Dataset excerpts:
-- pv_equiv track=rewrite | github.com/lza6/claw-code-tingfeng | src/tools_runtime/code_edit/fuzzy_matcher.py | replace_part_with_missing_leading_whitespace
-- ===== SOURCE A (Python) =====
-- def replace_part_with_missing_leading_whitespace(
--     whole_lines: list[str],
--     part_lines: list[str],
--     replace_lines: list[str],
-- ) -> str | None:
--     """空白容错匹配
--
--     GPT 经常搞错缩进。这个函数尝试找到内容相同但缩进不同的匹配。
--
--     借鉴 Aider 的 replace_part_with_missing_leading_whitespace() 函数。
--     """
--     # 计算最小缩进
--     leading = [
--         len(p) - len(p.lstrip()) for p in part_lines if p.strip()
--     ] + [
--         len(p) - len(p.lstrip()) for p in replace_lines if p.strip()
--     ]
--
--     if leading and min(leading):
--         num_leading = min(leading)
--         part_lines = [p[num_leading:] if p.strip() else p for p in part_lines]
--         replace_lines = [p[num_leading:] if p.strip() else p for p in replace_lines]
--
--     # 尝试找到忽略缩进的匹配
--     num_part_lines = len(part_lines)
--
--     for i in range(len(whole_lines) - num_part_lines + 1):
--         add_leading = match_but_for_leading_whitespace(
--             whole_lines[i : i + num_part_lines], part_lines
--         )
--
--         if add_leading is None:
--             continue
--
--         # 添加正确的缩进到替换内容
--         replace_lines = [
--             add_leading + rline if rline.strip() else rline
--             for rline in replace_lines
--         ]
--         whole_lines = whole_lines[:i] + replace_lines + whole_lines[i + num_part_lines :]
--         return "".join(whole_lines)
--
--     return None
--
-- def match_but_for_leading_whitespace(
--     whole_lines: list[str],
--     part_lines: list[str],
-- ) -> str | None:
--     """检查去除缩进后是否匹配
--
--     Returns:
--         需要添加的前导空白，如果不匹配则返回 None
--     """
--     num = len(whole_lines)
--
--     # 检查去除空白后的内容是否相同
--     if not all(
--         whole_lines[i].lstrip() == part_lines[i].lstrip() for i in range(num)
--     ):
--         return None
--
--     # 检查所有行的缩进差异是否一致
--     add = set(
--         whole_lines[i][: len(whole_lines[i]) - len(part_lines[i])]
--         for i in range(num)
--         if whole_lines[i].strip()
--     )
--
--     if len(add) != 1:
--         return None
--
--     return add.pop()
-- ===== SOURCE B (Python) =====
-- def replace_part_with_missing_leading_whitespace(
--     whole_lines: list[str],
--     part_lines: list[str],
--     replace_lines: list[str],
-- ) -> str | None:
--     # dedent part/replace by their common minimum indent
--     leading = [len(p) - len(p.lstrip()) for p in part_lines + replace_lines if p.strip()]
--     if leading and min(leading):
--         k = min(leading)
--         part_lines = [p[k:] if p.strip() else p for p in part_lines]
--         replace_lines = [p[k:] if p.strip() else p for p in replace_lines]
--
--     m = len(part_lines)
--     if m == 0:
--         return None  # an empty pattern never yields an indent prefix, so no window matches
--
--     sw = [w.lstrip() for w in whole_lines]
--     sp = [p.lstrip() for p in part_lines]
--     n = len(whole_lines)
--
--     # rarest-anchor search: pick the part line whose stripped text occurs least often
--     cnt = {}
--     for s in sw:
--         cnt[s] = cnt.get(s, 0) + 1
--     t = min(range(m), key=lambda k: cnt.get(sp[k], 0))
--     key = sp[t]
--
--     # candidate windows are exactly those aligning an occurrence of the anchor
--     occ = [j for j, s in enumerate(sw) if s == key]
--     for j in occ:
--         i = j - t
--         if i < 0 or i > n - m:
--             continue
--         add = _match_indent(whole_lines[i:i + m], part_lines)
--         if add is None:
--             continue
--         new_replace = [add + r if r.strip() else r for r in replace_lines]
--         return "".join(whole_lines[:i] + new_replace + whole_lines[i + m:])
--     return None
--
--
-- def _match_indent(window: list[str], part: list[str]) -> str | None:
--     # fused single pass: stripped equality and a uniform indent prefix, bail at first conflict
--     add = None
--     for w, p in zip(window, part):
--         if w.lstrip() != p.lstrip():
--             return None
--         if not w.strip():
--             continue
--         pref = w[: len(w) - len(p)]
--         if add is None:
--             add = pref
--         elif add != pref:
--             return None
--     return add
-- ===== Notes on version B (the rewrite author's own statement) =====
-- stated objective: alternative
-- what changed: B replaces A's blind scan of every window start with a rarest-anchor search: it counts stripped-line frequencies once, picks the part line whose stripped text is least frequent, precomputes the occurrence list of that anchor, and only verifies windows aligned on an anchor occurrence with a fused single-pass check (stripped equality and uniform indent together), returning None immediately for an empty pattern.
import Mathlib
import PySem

[TASK BRIEF]: In the data shown above, how many lines hold the string "prefix"? The answer is the number alone.

[SOLUTION TO THIS EXERCISE]: 2